* **Record excerpts**

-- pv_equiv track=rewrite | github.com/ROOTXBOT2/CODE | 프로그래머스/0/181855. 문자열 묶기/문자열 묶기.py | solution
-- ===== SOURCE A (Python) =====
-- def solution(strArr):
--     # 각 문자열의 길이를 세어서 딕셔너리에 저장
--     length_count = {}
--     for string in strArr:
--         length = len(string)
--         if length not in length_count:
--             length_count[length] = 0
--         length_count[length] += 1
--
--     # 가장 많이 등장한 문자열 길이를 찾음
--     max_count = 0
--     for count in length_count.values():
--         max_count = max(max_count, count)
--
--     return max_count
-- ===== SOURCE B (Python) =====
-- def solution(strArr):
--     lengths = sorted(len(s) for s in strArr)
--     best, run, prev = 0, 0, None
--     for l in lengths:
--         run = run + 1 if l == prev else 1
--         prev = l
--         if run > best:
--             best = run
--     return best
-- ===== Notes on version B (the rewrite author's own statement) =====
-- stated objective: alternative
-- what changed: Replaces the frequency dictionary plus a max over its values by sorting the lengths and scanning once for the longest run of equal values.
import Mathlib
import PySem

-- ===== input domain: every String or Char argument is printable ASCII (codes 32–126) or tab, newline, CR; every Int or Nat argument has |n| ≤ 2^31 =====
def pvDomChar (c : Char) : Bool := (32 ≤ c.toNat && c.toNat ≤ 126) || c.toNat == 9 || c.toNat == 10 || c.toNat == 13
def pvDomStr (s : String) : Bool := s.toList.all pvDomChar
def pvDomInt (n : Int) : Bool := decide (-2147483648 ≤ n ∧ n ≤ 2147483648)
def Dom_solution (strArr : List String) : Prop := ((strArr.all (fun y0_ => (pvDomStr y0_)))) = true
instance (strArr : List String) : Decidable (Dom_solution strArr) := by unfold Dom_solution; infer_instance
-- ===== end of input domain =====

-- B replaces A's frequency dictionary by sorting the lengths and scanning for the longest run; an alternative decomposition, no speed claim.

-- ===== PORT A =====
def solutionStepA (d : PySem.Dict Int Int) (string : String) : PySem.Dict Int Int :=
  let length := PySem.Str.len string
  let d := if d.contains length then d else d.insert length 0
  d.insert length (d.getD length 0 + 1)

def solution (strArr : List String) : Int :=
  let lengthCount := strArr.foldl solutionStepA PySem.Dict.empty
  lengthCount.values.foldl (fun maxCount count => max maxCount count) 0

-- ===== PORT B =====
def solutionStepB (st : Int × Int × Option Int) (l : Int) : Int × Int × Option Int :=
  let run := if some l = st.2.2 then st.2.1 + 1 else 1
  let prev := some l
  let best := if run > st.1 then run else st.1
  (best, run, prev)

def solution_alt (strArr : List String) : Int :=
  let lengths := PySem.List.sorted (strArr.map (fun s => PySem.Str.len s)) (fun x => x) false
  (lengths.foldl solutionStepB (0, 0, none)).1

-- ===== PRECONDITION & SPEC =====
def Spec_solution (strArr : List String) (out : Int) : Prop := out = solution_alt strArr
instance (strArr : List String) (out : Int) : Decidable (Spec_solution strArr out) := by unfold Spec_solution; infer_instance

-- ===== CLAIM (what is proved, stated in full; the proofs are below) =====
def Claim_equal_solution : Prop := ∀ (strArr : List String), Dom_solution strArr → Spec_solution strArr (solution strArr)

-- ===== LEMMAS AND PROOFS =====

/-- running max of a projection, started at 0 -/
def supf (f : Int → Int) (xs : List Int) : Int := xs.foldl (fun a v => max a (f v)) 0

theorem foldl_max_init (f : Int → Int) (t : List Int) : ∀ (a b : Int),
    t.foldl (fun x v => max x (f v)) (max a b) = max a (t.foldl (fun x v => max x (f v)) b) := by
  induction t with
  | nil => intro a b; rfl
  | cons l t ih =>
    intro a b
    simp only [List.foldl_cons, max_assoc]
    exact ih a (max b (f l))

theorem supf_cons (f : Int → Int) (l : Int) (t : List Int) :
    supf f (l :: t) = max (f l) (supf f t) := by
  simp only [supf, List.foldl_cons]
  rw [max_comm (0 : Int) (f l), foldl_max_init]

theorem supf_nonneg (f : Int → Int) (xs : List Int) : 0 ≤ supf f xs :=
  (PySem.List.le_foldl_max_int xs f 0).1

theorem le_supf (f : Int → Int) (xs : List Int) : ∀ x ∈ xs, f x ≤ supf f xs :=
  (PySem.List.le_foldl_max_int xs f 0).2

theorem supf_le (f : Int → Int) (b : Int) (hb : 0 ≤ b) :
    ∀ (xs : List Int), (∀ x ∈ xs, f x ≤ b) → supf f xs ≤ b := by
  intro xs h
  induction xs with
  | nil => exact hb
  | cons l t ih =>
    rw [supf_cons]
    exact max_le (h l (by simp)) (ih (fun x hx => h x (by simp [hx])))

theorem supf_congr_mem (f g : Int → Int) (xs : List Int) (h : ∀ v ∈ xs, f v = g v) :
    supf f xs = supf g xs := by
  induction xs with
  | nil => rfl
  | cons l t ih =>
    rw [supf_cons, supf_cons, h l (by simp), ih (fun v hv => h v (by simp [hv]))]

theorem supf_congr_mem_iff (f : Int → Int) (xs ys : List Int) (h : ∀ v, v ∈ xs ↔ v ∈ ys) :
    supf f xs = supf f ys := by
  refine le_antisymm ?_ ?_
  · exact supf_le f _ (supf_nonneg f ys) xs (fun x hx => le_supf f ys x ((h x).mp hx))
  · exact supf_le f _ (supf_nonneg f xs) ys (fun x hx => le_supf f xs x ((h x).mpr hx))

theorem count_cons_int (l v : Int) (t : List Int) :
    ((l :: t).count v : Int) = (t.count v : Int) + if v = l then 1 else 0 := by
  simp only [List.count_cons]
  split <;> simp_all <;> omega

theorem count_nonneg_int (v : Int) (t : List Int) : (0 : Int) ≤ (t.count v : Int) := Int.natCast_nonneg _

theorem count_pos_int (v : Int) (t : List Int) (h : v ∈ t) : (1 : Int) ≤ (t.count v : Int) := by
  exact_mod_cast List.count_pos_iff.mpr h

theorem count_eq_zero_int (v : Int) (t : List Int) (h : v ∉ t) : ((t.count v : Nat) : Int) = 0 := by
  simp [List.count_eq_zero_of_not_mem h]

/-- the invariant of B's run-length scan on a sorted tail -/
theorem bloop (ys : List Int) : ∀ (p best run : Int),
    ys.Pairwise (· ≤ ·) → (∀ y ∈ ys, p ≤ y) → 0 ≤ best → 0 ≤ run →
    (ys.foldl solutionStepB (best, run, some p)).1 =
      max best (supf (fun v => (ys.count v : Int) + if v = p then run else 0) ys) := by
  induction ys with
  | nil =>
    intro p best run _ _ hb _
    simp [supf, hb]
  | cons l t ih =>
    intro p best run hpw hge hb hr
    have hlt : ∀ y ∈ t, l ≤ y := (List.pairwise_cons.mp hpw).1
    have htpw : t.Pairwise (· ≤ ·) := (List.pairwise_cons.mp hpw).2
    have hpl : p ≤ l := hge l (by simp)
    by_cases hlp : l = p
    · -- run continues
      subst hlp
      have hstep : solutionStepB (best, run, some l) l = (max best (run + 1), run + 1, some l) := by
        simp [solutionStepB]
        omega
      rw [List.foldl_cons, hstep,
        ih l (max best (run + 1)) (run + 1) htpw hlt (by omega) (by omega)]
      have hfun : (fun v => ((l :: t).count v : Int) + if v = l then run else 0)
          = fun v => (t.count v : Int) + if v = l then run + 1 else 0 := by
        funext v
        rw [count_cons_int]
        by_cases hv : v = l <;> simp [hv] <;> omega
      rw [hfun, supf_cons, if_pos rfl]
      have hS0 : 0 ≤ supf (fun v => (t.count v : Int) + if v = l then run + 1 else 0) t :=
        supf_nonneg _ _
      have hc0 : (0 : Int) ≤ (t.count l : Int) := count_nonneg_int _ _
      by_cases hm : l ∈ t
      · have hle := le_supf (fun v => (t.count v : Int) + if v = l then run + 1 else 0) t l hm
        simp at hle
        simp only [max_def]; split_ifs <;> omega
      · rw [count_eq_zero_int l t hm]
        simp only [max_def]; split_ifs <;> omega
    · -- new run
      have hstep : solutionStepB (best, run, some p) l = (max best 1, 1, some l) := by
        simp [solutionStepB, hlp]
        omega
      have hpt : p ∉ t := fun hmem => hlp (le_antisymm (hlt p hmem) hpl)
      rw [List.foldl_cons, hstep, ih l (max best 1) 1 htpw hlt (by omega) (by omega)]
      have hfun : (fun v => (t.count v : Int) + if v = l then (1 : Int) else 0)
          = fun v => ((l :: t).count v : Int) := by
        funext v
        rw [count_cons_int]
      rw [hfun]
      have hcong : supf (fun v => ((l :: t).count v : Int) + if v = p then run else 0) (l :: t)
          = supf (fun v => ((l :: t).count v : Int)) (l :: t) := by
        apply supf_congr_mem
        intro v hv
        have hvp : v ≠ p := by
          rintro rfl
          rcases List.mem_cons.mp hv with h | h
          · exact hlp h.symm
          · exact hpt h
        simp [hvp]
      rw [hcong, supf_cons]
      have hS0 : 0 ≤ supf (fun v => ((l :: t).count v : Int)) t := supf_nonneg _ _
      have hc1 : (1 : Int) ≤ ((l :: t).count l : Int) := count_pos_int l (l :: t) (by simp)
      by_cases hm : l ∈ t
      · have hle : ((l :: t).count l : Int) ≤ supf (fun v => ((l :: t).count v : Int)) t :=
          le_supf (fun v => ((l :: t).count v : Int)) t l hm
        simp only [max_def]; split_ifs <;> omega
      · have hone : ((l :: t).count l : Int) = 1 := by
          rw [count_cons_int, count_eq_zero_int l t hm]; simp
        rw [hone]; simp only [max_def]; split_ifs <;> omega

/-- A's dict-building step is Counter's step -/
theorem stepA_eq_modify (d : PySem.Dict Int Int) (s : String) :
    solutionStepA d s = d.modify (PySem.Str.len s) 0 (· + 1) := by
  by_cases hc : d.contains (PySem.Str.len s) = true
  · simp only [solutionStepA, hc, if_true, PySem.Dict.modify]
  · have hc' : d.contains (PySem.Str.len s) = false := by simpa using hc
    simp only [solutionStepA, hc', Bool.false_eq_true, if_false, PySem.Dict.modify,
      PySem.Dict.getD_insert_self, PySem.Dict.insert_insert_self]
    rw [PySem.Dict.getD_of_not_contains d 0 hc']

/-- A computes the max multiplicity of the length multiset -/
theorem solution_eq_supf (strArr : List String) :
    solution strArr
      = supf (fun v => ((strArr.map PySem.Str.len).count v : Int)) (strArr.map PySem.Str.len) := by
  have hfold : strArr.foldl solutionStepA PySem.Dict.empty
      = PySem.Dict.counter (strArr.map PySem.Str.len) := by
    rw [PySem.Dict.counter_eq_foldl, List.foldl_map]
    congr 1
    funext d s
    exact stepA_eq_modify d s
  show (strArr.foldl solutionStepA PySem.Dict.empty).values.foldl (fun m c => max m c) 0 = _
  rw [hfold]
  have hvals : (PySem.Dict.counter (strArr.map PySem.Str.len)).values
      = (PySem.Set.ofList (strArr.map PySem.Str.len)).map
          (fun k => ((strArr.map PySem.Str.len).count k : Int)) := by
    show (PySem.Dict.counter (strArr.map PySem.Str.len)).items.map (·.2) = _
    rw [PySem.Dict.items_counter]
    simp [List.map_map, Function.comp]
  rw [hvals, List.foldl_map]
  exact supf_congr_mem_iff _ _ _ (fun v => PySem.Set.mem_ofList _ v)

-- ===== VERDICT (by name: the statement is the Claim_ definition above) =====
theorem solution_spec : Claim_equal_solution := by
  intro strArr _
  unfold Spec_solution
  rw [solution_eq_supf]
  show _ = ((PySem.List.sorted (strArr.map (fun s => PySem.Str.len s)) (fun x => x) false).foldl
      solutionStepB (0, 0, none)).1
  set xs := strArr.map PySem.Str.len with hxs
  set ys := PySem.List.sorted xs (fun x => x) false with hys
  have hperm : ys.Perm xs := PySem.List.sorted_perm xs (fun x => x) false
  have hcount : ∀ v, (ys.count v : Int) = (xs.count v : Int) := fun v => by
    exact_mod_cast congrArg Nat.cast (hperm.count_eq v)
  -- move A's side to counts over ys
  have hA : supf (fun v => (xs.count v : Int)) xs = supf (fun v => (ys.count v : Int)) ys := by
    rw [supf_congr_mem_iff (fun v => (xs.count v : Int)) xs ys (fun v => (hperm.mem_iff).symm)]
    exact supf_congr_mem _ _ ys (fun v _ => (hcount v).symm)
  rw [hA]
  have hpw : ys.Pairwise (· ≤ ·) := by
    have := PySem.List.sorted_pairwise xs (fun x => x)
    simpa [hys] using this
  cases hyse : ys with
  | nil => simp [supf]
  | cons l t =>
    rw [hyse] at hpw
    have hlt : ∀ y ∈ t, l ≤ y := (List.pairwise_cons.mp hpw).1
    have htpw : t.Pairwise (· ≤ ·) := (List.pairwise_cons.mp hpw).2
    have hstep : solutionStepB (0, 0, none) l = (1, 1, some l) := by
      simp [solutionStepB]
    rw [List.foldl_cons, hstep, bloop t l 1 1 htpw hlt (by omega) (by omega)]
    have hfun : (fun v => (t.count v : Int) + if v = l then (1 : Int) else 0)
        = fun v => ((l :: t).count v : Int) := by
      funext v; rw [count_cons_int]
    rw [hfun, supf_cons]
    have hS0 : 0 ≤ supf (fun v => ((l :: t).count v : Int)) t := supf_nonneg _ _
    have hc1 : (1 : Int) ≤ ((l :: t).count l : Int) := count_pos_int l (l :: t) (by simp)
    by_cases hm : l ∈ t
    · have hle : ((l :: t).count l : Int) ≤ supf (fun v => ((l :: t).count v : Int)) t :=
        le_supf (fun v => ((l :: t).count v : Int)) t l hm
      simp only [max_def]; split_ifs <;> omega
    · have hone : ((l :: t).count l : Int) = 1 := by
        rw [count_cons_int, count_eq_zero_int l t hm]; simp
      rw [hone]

* **Directions**
Reproduce only the lines above, starting at the line with "(fun k => ((strArr.map" and ending at the line with "exact supf_congr_mem_iff _", exactly as written.

* **Response area**
          (fun k => ((strArr.map PySem.Str.len).count k : Int)) := by
    show (PySem.Dict.counter (strArr.map PySem.Str.len)).items.map (·.2) = _
    rw [PySem.Dict.items_counter]
    simp [List.map_map, Function.comp]
  rw [hvals, List.foldl_map]
  exact supf_congr_mem_iff _ _ _ (fun v => PySem.Set.mem_ofList _ v)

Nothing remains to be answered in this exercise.